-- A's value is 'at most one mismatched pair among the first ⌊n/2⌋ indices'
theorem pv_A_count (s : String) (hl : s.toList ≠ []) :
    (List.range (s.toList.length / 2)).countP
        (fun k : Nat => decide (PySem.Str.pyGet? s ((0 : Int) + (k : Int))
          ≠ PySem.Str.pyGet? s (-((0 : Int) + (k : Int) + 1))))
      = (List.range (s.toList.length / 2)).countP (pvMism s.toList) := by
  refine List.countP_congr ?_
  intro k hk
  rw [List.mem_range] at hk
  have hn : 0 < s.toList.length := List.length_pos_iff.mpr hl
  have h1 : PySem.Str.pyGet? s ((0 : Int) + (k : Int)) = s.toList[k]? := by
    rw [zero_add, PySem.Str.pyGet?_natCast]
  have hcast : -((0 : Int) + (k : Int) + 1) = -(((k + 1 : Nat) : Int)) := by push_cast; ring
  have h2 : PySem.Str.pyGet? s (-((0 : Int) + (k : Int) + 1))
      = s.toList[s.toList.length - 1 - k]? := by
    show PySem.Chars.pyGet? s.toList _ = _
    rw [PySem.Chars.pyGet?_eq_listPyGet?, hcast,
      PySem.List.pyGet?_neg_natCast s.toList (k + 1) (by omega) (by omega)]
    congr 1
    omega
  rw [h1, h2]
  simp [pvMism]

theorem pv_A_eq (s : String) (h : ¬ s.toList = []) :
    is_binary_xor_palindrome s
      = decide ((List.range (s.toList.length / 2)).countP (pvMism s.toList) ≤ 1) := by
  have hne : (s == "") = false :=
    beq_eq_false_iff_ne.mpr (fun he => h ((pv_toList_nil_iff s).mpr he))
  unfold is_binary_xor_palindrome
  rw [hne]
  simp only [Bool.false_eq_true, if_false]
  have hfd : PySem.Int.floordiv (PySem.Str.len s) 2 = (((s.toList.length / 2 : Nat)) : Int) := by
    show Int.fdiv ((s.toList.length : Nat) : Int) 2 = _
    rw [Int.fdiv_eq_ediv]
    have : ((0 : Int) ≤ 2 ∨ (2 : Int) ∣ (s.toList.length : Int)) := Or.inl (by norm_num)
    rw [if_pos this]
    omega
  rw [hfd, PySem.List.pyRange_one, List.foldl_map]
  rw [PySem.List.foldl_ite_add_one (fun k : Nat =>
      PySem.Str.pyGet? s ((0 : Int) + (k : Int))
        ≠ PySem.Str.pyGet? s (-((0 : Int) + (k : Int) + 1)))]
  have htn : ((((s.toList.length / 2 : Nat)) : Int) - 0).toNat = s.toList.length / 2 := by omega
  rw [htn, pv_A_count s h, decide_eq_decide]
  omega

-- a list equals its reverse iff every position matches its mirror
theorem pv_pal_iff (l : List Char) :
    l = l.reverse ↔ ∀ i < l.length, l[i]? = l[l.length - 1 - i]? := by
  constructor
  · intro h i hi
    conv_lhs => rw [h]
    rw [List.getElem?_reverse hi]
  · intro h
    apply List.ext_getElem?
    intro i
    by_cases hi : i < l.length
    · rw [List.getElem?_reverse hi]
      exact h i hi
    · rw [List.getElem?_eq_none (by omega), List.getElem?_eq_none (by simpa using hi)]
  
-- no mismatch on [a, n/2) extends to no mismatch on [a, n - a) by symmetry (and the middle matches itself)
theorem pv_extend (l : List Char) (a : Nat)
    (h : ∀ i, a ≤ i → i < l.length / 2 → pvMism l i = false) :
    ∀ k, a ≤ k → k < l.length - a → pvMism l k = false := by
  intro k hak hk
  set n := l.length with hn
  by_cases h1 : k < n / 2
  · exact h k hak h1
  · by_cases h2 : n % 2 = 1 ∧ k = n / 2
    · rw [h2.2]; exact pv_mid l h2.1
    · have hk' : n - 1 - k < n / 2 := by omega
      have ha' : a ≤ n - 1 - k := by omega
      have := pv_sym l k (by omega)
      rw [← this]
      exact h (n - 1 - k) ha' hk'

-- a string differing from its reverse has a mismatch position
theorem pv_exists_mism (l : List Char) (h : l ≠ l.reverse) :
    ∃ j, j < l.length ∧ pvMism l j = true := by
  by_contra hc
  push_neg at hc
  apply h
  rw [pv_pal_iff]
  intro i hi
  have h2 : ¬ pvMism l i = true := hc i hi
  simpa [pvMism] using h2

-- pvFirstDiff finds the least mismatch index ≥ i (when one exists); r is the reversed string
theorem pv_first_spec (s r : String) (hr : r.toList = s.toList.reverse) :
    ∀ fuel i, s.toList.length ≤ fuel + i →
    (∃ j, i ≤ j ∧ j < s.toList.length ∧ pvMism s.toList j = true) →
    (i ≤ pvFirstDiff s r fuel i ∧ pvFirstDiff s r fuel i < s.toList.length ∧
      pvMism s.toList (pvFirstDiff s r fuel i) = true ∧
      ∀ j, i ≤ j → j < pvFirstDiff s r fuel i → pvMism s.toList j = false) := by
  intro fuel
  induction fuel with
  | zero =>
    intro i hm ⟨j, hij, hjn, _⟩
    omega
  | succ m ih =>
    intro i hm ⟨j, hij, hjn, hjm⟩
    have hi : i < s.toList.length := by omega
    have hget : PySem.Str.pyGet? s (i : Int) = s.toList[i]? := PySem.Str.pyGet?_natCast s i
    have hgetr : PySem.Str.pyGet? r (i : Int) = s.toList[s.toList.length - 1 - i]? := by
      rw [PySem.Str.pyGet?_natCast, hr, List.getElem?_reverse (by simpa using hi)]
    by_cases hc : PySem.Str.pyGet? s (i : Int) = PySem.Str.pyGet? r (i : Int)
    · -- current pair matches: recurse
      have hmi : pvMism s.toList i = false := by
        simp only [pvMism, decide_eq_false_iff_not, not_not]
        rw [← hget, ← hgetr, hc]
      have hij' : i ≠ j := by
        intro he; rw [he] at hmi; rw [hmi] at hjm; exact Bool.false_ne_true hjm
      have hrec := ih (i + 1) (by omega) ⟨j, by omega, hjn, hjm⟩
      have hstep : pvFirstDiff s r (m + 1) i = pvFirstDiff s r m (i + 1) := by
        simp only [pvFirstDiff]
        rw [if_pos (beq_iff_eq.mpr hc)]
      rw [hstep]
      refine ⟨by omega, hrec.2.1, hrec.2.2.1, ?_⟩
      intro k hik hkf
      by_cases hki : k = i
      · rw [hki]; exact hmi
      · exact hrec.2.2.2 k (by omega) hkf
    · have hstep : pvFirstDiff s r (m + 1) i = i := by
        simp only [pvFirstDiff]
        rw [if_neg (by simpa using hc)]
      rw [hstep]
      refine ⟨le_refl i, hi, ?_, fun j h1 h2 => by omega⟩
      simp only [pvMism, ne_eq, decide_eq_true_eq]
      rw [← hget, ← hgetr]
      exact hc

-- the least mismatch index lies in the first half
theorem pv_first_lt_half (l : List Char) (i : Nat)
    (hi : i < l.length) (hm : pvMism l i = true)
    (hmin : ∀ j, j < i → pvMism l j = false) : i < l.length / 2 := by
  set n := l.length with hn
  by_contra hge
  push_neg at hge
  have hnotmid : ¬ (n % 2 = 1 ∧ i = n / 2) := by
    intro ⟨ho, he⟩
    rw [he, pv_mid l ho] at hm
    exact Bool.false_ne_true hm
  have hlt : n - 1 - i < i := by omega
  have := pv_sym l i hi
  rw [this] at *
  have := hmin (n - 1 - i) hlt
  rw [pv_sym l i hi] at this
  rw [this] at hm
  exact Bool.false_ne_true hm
######
» Your task
Would you please return every line in the listing where "matches" shows up?

» Result of the task
-- a list equals its reverse iff every position matches its mirror
-- no mismatch on [a, n/2) extends to no mismatch on [a, n - a) by symmetry (and the middle matches itself)
    · -- current pair matches: recurse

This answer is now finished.